(INFORMATION SHOWN)

lemma pvFirstV_of (s : List Char) :
    ∀ (j : Nat) (v : Int), pvMatchHead (s.drop j) = some v →
      (∀ j' < j, pvMatchHead (s.drop j') = none) → pvFirstV s = some v := by
  induction s with
  | nil =>
    intro j v hm _
    simp [pvMatchHead] at hm
  | cons c rest ih =>
    intro j v hm hmin
    cases j with
    | zero =>
      simp only [List.drop_zero] at hm
      simp [pvFirstV, hm]
    | succ k =>
      have h0 := hmin 0 (Nat.succ_pos k)
      simp only [List.drop_zero] at h0
      simp only [pvFirstV, h0]
      exact ih k v (by simpa using hm) (fun j' hj' => by simpa using hmin (j' + 1) (by omega))

lemma pvLastV_none (s : List Char) :
    (∀ j : Nat, pvMatchHead (s.drop j) = none) → pvLastV s = none := by
  induction s with
  | nil => intro _; rfl
  | cons c rest ih =>
    intro h
    have h0 := h 0
    simp only [List.drop_zero] at h0
    have ht : pvLastV rest = none := ih (fun j => by simpa using h (j + 1))
    simp [pvLastV, ht, h0]

lemma pvLastV_of (s : List Char) :
    ∀ (j : Nat) (v : Int), pvMatchHead (s.drop j) = some v →
      (∀ j' : Nat, j < j' → pvMatchHead (s.drop j') = none) → pvLastV s = some v := by
  induction s with
  | nil =>
    intro j v hm _
    simp [pvMatchHead] at hm
  | cons c rest ih =>
    intro j v hm hmax
    cases j with
    | zero =>
      simp only [List.drop_zero] at hm
      have ht : pvLastV rest = none :=
        pvLastV_none rest (fun j => by simpa using hmax (j + 1) (by omega))
      simp [pvLastV, ht, hm]
    | succ k =>
      have ht : pvLastV rest = some v :=
        ih k v (by simpa using hm) (fun j' hj' => by simpa using hmax (j' + 1) (by omega))
      simp [pvLastV, ht]

lemma pvConcat_eq (l h : Int) (h1 : 1 ≤ l) (h2 : l ≤ 9) (h3 : 1 ≤ h) (h4 : h ≤ 9) :
    (PySem.Int.ofChars? (PySem.Int.toChars l ++ PySem.Int.toChars h)).getD 0 = 10 * l + h := by
  interval_cases l <;> interval_cases h <;> decide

(End INFORMATION SHOWN)

Each record is to be retyped exactly as written.

lemma pvFirstV_of (s : List Char) :
    ∀ (j : Nat) (v : Int), pvMatchHead (s.drop j) = some v →
      (∀ j' < j, pvMatchHead (s.drop j') = none) → pvFirstV s = some v := by
  induction s with
  | nil =>
    intro j v hm _
    simp [pvMatchHead] at hm
  | cons c rest ih =>
    intro j v hm hmin
    cases j with
    | zero =>
      simp only [List.drop_zero] at hm
      simp [pvFirstV, hm]
    | succ k =>
      have h0 := hmin 0 (Nat.succ_pos k)
      simp only [List.drop_zero] at h0
      simp only [pvFirstV, h0]
      exact ih k v (by simpa using hm) (fun j' hj' => by simpa using hmin (j' + 1) (by omega))

lemma pvLastV_none (s : List Char) :
    (∀ j : Nat, pvMatchHead (s.drop j) = none) → pvLastV s = none := by
  induction s with
  | nil => intro _; rfl
  | cons c rest ih =>
    intro h
    have h0 := h 0
    simp only [List.drop_zero] at h0
    have ht : pvLastV rest = none := ih (fun j => by simpa using h (j + 1))
    simp [pvLastV, ht, h0]

lemma pvLastV_of (s : List Char) :
    ∀ (j : Nat) (v : Int), pvMatchHead (s.drop j) = some v →
      (∀ j' : Nat, j < j' → pvMatchHead (s.drop j') = none) → pvLastV s = some v := by
  induction s with
  | nil =>
    intro j v hm _
    simp [pvMatchHead] at hm
  | cons c rest ih =>
    intro j v hm hmax
    cases j with
    | zero =>
      simp only [List.drop_zero] at hm
      have ht : pvLastV rest = none :=
        pvLastV_none rest (fun j => by simpa using hmax (j + 1) (by omega))
      simp [pvLastV, ht, hm]
    | succ k =>
      have ht : pvLastV rest = some v :=
        ih k v (by simpa using hm) (fun j' hj' => by simpa using hmax (j' + 1) (by omega))
      simp [pvLastV, ht]

lemma pvConcat_eq (l h : Int) (h1 : 1 ≤ l) (h2 : l ≤ 9) (h3 : 1 ≤ h) (h4 : h ≤ 9) :
    (PySem.Int.ofChars? (PySem.Int.toChars l ++ PySem.Int.toChars h)).getD 0 = 10 * l + h := by
  interval_cases l <;> interval_cases h <;> decide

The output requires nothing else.